[Instructions for the task] There is one span to output from the data below: the lines starting at the line with "[PySem.Set.mem_diff, PySem.Set.mem_update, PySem.Set.mem_ofList]" and ending at the line with "rw [(neither_sets_perm cricket". Output it exactly, ends included, nothing more.

(Stored data)
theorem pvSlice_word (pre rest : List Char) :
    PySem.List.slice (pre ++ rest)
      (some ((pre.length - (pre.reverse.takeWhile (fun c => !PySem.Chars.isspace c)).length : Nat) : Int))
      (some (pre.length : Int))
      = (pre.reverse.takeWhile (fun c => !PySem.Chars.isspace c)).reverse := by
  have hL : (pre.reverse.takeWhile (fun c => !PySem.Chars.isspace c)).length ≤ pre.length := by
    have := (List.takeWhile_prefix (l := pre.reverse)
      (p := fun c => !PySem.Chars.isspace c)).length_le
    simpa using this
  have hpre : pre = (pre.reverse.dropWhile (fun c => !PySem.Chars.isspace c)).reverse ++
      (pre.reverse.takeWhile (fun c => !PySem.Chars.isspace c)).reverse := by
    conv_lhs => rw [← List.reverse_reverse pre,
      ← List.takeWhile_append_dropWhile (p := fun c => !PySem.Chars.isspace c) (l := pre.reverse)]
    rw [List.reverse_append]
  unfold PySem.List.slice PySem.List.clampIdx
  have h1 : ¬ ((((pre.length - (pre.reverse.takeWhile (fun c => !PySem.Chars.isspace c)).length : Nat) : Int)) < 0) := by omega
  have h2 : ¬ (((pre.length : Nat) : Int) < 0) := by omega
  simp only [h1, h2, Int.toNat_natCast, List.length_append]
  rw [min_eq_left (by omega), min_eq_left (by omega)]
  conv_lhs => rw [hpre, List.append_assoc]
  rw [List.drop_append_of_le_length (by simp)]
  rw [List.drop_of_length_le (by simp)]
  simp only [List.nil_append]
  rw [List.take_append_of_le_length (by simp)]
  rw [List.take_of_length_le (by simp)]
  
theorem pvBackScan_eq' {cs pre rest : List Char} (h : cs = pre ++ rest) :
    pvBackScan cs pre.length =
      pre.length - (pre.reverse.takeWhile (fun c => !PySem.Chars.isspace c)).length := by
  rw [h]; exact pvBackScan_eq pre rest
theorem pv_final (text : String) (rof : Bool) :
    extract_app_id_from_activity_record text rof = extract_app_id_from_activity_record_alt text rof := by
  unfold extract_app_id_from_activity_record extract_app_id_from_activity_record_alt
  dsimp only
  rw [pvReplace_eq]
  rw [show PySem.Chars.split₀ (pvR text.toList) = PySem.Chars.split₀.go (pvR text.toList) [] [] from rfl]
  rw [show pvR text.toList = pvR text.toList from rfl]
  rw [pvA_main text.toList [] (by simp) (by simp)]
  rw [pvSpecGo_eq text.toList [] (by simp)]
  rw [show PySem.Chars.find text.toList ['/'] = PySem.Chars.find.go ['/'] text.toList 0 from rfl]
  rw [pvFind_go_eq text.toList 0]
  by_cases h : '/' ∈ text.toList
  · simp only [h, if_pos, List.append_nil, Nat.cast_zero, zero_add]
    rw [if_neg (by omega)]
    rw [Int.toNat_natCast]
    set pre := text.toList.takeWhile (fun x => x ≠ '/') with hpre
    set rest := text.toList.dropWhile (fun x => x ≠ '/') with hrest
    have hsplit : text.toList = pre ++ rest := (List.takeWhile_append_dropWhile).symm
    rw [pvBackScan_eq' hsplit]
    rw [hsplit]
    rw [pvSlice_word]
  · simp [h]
* * *
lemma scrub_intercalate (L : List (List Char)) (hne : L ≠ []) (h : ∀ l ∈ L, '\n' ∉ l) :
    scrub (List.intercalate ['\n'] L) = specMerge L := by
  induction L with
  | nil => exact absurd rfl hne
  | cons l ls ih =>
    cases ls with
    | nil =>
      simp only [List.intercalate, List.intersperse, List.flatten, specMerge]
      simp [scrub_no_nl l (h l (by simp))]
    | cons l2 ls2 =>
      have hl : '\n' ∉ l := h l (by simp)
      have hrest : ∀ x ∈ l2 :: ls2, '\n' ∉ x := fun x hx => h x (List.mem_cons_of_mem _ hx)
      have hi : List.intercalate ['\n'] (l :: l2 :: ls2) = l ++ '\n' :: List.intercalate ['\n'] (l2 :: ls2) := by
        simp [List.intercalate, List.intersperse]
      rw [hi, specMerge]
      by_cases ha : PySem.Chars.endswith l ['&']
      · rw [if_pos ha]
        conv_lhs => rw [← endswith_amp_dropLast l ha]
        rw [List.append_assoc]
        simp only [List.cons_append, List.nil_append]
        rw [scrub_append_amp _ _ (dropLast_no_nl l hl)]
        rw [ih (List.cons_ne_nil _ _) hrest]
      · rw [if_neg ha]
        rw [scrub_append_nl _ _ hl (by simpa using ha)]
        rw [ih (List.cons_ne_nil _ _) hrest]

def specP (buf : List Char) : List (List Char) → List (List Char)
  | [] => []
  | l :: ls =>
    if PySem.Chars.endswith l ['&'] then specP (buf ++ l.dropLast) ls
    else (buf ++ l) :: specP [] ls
==
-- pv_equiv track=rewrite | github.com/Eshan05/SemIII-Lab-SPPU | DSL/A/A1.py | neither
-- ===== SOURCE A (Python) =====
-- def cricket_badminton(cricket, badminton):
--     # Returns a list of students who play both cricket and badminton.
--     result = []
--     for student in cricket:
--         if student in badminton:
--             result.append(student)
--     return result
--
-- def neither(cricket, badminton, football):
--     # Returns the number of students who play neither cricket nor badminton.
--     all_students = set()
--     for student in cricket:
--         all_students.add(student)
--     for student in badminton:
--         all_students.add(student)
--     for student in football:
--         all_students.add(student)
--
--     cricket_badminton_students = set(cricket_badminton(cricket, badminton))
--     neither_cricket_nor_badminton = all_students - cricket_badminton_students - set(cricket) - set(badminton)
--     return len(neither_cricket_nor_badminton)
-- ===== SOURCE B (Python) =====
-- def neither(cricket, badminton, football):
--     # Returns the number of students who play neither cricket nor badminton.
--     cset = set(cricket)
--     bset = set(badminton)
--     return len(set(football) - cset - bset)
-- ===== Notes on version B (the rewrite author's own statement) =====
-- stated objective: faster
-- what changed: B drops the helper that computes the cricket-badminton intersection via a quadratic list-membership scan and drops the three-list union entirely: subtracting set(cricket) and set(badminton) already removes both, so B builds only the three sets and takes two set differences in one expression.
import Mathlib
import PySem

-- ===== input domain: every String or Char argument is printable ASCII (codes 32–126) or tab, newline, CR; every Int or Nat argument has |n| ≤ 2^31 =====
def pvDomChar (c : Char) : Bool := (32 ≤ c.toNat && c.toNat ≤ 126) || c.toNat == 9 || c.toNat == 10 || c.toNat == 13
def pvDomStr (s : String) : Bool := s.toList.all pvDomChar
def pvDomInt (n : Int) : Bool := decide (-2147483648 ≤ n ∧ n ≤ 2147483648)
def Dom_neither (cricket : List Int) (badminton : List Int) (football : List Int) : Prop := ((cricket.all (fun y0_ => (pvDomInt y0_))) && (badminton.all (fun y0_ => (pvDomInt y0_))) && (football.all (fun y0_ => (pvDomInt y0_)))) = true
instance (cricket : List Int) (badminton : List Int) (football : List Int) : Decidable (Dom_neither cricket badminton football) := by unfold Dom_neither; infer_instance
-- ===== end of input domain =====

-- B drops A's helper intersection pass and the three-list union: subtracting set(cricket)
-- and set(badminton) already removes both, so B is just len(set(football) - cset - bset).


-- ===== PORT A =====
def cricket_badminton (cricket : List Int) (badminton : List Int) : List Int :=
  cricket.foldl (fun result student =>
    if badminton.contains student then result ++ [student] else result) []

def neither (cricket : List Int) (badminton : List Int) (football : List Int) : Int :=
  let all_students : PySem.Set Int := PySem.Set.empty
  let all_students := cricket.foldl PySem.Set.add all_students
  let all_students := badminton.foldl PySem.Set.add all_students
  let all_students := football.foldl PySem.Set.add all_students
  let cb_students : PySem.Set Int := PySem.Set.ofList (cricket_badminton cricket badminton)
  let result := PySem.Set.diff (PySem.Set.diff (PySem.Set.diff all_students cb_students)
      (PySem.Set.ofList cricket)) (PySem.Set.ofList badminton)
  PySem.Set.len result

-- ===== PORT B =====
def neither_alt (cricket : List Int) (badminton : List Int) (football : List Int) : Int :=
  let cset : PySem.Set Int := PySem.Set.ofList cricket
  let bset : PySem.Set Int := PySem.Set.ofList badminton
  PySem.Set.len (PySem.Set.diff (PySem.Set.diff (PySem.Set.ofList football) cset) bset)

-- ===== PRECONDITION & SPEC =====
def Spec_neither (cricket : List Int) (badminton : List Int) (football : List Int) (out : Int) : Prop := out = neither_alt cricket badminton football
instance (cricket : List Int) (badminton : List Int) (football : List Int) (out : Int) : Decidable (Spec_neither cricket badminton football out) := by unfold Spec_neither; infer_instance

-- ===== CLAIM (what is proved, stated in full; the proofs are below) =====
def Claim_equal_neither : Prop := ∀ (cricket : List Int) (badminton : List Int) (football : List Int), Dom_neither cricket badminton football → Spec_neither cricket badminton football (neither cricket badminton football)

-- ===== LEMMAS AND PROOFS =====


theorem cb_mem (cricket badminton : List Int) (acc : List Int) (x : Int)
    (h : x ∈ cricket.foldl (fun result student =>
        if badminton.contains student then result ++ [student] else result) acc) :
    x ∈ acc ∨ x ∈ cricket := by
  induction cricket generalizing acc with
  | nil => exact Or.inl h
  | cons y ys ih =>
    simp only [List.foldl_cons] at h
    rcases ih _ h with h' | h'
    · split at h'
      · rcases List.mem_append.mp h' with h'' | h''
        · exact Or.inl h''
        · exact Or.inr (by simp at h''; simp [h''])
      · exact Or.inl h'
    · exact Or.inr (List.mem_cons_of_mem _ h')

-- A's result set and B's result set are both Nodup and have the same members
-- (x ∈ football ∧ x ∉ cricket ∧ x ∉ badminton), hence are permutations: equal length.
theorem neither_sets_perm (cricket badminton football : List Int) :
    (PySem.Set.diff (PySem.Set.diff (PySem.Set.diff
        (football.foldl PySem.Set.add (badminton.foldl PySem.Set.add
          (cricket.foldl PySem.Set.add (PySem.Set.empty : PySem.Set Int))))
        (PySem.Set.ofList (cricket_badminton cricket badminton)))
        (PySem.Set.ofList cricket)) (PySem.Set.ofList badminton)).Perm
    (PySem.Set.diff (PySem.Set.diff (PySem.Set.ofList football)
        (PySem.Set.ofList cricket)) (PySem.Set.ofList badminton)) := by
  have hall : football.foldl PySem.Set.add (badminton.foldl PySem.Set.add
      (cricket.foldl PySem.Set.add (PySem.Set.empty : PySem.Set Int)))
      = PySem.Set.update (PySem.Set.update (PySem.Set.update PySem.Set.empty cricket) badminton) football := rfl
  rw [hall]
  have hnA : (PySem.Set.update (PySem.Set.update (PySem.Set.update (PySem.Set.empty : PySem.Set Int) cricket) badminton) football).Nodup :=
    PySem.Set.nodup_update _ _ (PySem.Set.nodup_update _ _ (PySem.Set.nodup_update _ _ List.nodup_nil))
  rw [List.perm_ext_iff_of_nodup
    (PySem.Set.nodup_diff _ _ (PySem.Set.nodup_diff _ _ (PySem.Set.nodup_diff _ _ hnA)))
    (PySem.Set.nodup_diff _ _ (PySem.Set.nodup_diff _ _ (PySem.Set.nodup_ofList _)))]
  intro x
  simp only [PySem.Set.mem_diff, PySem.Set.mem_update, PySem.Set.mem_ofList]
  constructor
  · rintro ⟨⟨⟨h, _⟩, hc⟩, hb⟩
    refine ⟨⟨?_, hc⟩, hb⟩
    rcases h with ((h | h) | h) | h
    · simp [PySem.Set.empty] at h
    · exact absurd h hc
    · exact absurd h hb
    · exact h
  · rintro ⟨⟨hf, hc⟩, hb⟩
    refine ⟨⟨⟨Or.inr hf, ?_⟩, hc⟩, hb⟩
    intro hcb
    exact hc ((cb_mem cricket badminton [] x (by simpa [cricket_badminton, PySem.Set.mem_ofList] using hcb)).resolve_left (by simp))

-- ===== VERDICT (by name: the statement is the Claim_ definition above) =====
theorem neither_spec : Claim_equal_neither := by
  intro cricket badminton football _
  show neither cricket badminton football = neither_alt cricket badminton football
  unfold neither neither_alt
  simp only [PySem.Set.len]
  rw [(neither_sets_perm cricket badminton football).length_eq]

[Answer below]
  simp only [PySem.Set.mem_diff, PySem.Set.mem_update, PySem.Set.mem_ofList]
  constructor
  · rintro ⟨⟨⟨h, _⟩, hc⟩, hb⟩
    refine ⟨⟨?_, hc⟩, hb⟩
    rcases h with ((h | h) | h) | h
    · simp [PySem.Set.empty] at h
    · exact absurd h hc
    · exact absurd h hb
    · exact h
  · rintro ⟨⟨hf, hc⟩, hb⟩
    refine ⟨⟨⟨Or.inr hf, ?_⟩, hc⟩, hb⟩
    intro hcb
    exact hc ((cb_mem cricket badminton [] x (by simpa [cricket_badminton, PySem.Set.mem_ofList] using hcb)).resolve_left (by simp))

-- ===== VERDICT (by name: the statement is the Claim_ definition above) =====
theorem neither_spec : Claim_equal_neither := by
  intro cricket badminton football _
  show neither cricket badminton football = neither_alt cricket badminton football
  unfold neither neither_alt
  simp only [PySem.Set.len]
  rw [(neither_sets_perm cricket badminton football).length_eq]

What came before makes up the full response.